It has been 12 years since Jonathan Miller horrified a school bus load of Cherokee County classmates by punching Josh Belluardo in the back of the head as they exited the bus, leaving the 13-year-old gasping for breath and turning blue on the ground near his home.

The 115-pound Miller had created a long list of enemies by thumping ears, shoving, threatening or punching others, and those he abused seemed glad to tell detectives that November afternoon about their run-ins with the problematic boy.

Some of their stories became testimony in a trial that left Cherokee residents blinking in the national spotlight for months.

Josh never regained consciousness and died two days later. Newspapers around the country printed the story. A state legislator made Miller a poster boy for school-bullying legislation he sponsored and passed in the heat of the news. Radio talk jocks broadcast callers who opined freely about what ought to be done to Miller.

Six months later and weeks after the infamous Columbine school shootings, Miller was tried as an adult, found guilty of felony murder and sentenced to life in prison. National media such as CNN and Esquire magazine came to Woodstock.

In the years since, Miller has been largely forgotten except by those involved.

Ellis Prince, who was then Josh's 26-year-old youth pastor at Summit Baptist Church, remembers his first experiences helping teenagers, Josh's friends, deal with grief and anger at Miller and the line of news trucks with satellite dishes cruising for interviews.

"This wasn't Michael Jackson; this was their friend, Josh. They didn't want Josh to be celebritized or abused," Prince said from Baltimore, where he now pastors a church.

That media circus atmosphere still exists in Miller's head if not in the neighborhood where it happened.

He has time daily to think about the incident from his cell in Central State Prison near Macon, where he turned 27 last September. He will be eligible for parole in two years and is indignant that he has served as long as he has.

"I didn't do nothing that the judge didn't do, that the DA didn't do in their lifetimes," he postulated. "I got in a fistfight, but I was subjected to life in prison because of a freak accident."

John and Vickie Belluardo, Josh's parents, told CNN in an interview that aired in 2000 that not only Miller but his parents ought to be in prison for their lack of discipline. The Millers at least have a chance to get their son back. The consequences for their son and lives are permanent, they said.

When contacted at his North Georgia home for an interview, John Belluardo's voice cracked as he declined to talk. The family has been largely silent through the years, though they did send messages to media at one point that their son was not bullied by Miller, the one point in which they agree with him.

"There are bullies in the world, but I am not a bully. ... This was just a fight," Miller said in an interview last summer.

His record, used liberally during the trial by then-prosecutor Rachelle Carnesale, disagrees with his self-assessment.

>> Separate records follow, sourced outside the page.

-- pv_equiv track=rewrite | github.com/MrBrantCode/unitest_baseline | mut_generate/mist_test_cf/cf_9193/solution.py | find_top_strings
-- ===== SOURCE A (Python) =====
-- def find_top_strings(arr):
--     topStrings = []
--     maxLength = 0
--
--     for string in arr:
--         if len(string) > maxLength:
--             maxLength = len(string)
--             topStrings = []
--             topStrings.append(string)
--         elif len(topStrings) < 3 and string not in topStrings and len(string) == maxLength:
--             topStrings.append(string)
--
--     return topStrings
-- ===== SOURCE B (Python) =====
-- def find_top_strings(arr):
--     M = max((len(s) for s in arr), default=0)
--     res = []
--     for s in arr:
--         if len(s) == M and s not in res and len(res) < 3:
--             res.append(s)
--     return res
-- ===== Notes on version B (the rewrite author's own statement) =====
-- stated objective: simpler
-- what changed: Replaces the online running-max-with-reset single pass by a two-pass decomposition: compute the global maximum length first, then collect up to 3 distinct strings of that length in order.
import Mathlib
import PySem

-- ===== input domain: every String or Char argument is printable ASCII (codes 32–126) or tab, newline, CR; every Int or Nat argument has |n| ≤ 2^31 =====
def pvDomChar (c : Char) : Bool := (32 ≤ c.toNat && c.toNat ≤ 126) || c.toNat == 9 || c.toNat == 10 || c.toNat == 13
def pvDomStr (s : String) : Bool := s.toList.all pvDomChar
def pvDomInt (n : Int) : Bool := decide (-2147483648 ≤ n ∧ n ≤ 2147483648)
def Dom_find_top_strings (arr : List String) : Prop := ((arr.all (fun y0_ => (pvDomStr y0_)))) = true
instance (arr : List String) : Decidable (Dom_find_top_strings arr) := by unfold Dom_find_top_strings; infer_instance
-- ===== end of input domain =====

-- B replaces A's online running-max-with-reset single pass by a simpler two-pass
-- decomposition: compute the global maximum length, then collect up to 3 distinct
-- strings of that length in first-appearance order (objective: simpler).


-- ===== PORT A =====
-- one loop iteration of A: state = (topStrings, maxLength)
def pvStepA (st : List String × Int) (s : String) : List String × Int :=
  if PySem.Str.len s > st.2 then ([s], PySem.Str.len s)
  else if st.1.length < 3 ∧ s ∉ st.1 ∧ PySem.Str.len s = st.2 then (st.1 ++ [s], st.2)
  else st

def find_top_strings (arr : List String) : List String :=
  (arr.foldl pvStepA (([] : List String), (0 : Int))).1

-- ===== PORT B =====
-- max((len(s) for s in arr), default=0)
def pvMaxLen (arr : List String) : Int :=
  arr.foldl (fun m s => max m (PySem.Str.len s)) 0

-- one iteration of B's collecting loop (M is the global max length)
def pvStepB (M : Int) (res : List String) (s : String) : List String :=
  if PySem.Str.len s = M ∧ s ∉ res ∧ res.length < 3 then res ++ [s] else res

def find_top_strings_alt (arr : List String) : List String :=
  arr.foldl (pvStepB (pvMaxLen arr)) []

-- ===== PRECONDITION & SPEC =====
def Spec_find_top_strings (arr : List String) (out : List String) : Prop := out = find_top_strings_alt arr
instance (arr : List String) (out : List String) : Decidable (Spec_find_top_strings arr out) := by unfold Spec_find_top_strings; infer_instance

-- ===== CLAIM (what is proved, stated in full; the proofs are below) =====
def Claim_equal_find_top_strings : Prop := ∀ (arr : List String), Dom_find_top_strings arr → Spec_find_top_strings arr (find_top_strings arr)

-- ===== LEMMAS AND PROOFS =====

theorem pvMaxLen_append (p : List String) (s : String) :
    pvMaxLen (p ++ [s]) = max (pvMaxLen p) (PySem.Str.len s) := by
  simp [pvMaxLen, List.foldl_append]

theorem le_pvMaxLen (p : List String) (x : String) (hx : x ∈ p) :
    PySem.Str.len x ≤ pvMaxLen p := by
  have key : ∀ (p : List String) (m : Int), m ≤ p.foldl (fun m s => max m (PySem.Str.len s)) m := by
    intro p
    induction p with
    | nil => intro m; simp
    | cons a t ih =>
      intro m
      have := ih (max m (PySem.Str.len a))
      simp only [List.foldl_cons]
      exact le_trans (le_max_left _ _) this
  induction p with
  | nil => cases hx
  | cons a t ih =>
    rcases List.mem_cons.mp hx with h | h
    · subst h
      have := key t (max 0 (PySem.Str.len x))
      simp only [pvMaxLen, List.foldl_cons]
      exact le_trans (le_max_right _ _) this
    · have := ih h
      have mono : ∀ (t : List String) (m m' : Int), m ≤ m' →
          t.foldl (fun m s => max m (PySem.Str.len s)) m ≤ t.foldl (fun m s => max m (PySem.Str.len s)) m' := by
        intro t
        induction t with
        | nil => intro m m' h; simpa using h
        | cons b u ihu =>
          intro m m' h
          simp only [List.foldl_cons]
          exact ihu _ _ (max_le_max_right _ h)
      simp only [pvMaxLen, List.foldl_cons] at this ⊢
      exact le_trans this (mono t _ _ (by simp))

theorem collect_nil (p : List String) (M : Int) (h : ∀ x ∈ p, PySem.Str.len x < M) :
    p.foldl (pvStepB M) [] = [] := by
  induction p with
  | nil => rfl
  | cons a t ih =>
    have ha : PySem.Str.len a ≠ M := ne_of_lt (h a (List.mem_cons_self))
    simp only [List.foldl_cons, pvStepB, ha, false_and, if_false]
    exact ih (fun x hx => h x (List.mem_cons_of_mem _ hx))

theorem main_inv (arr : List String) :
    arr.foldl pvStepA (([] : List String), (0 : Int)) =
      (arr.foldl (pvStepB (pvMaxLen arr)) [], pvMaxLen arr) := by
  induction arr using List.reverseRecOn with
  | nil => rfl
  | append_singleton p s ih =>
    rw [List.foldl_append, List.foldl_append, ih, pvMaxLen_append]
    by_cases hgt : PySem.Str.len s > pvMaxLen p
    · have hM : max (pvMaxLen p) (PySem.Str.len s) = PySem.Str.len s := max_eq_right (le_of_lt hgt)
      rw [hM]
      have hnil : p.foldl (pvStepB (PySem.Str.len s)) [] = [] :=
        collect_nil p _ (fun x hx => lt_of_le_of_lt (le_pvMaxLen p x hx) hgt)
      rw [hnil]
      simp only [List.foldl_cons, List.foldl_nil, pvStepA, pvStepB, if_pos hgt]
      simp
    · have hM : max (pvMaxLen p) (PySem.Str.len s) = pvMaxLen p :=
        max_eq_left (le_of_not_gt hgt)
      rw [hM]
      simp only [List.foldl_cons, List.foldl_nil, pvStepA, pvStepB, hgt, if_false]
      split_ifs with h1 h2 h2
      · rfl
      · exact absurd ⟨h1.2.2, h1.2.1, h1.1⟩ h2
      · exact absurd ⟨h2.2.2, h2.2.1, h2.1⟩ h1
      · rfl

-- ===== VERDICT (by name: the statement is the Claim_ definition above) =====
theorem find_top_strings_spec : Claim_equal_find_top_strings := by
  intro arr _
  unfold Spec_find_top_strings find_top_strings find_top_strings_alt
  rw [main_inv]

In middle school, Miller had been called in for discipline more than 30 times and was suspended 11 times. Teachers testified that Miller would curse them and was disruptive, throwing items, shouting and interrupting classes. Miller tripped and shoved students and spit in one girl's face. His principal testified that they suggested counseling for Miller, but that the boy's parents were not always cooperative with their suggestions about discipline.

Bus mates described him as a 115-pound terror who intimidated, threatened and mocked boys and girls with equal disdain. He had punched another neighborhood boy from behind in an earlier confrontation.

On the other hand, Miller's Boy Scout leader told detectives Miller was no trouble with the 25 others in the troop.

Miller says now he was acting out in anger, trying to get kicked out of school. His family had moved to Woodstock from New York after sixth grade, and he was hoping to force his parents to send him back to live with family.

Allen and Robin Miller could not be reached.

Miller said he had calmed down after middle school, but the day of the fatal attack, Miller was harassing Josh, and students on the bus told detectives he was a habitual problem. The two boys, who lived in houses facing each other across Shallow Cove, did not get along, the students said.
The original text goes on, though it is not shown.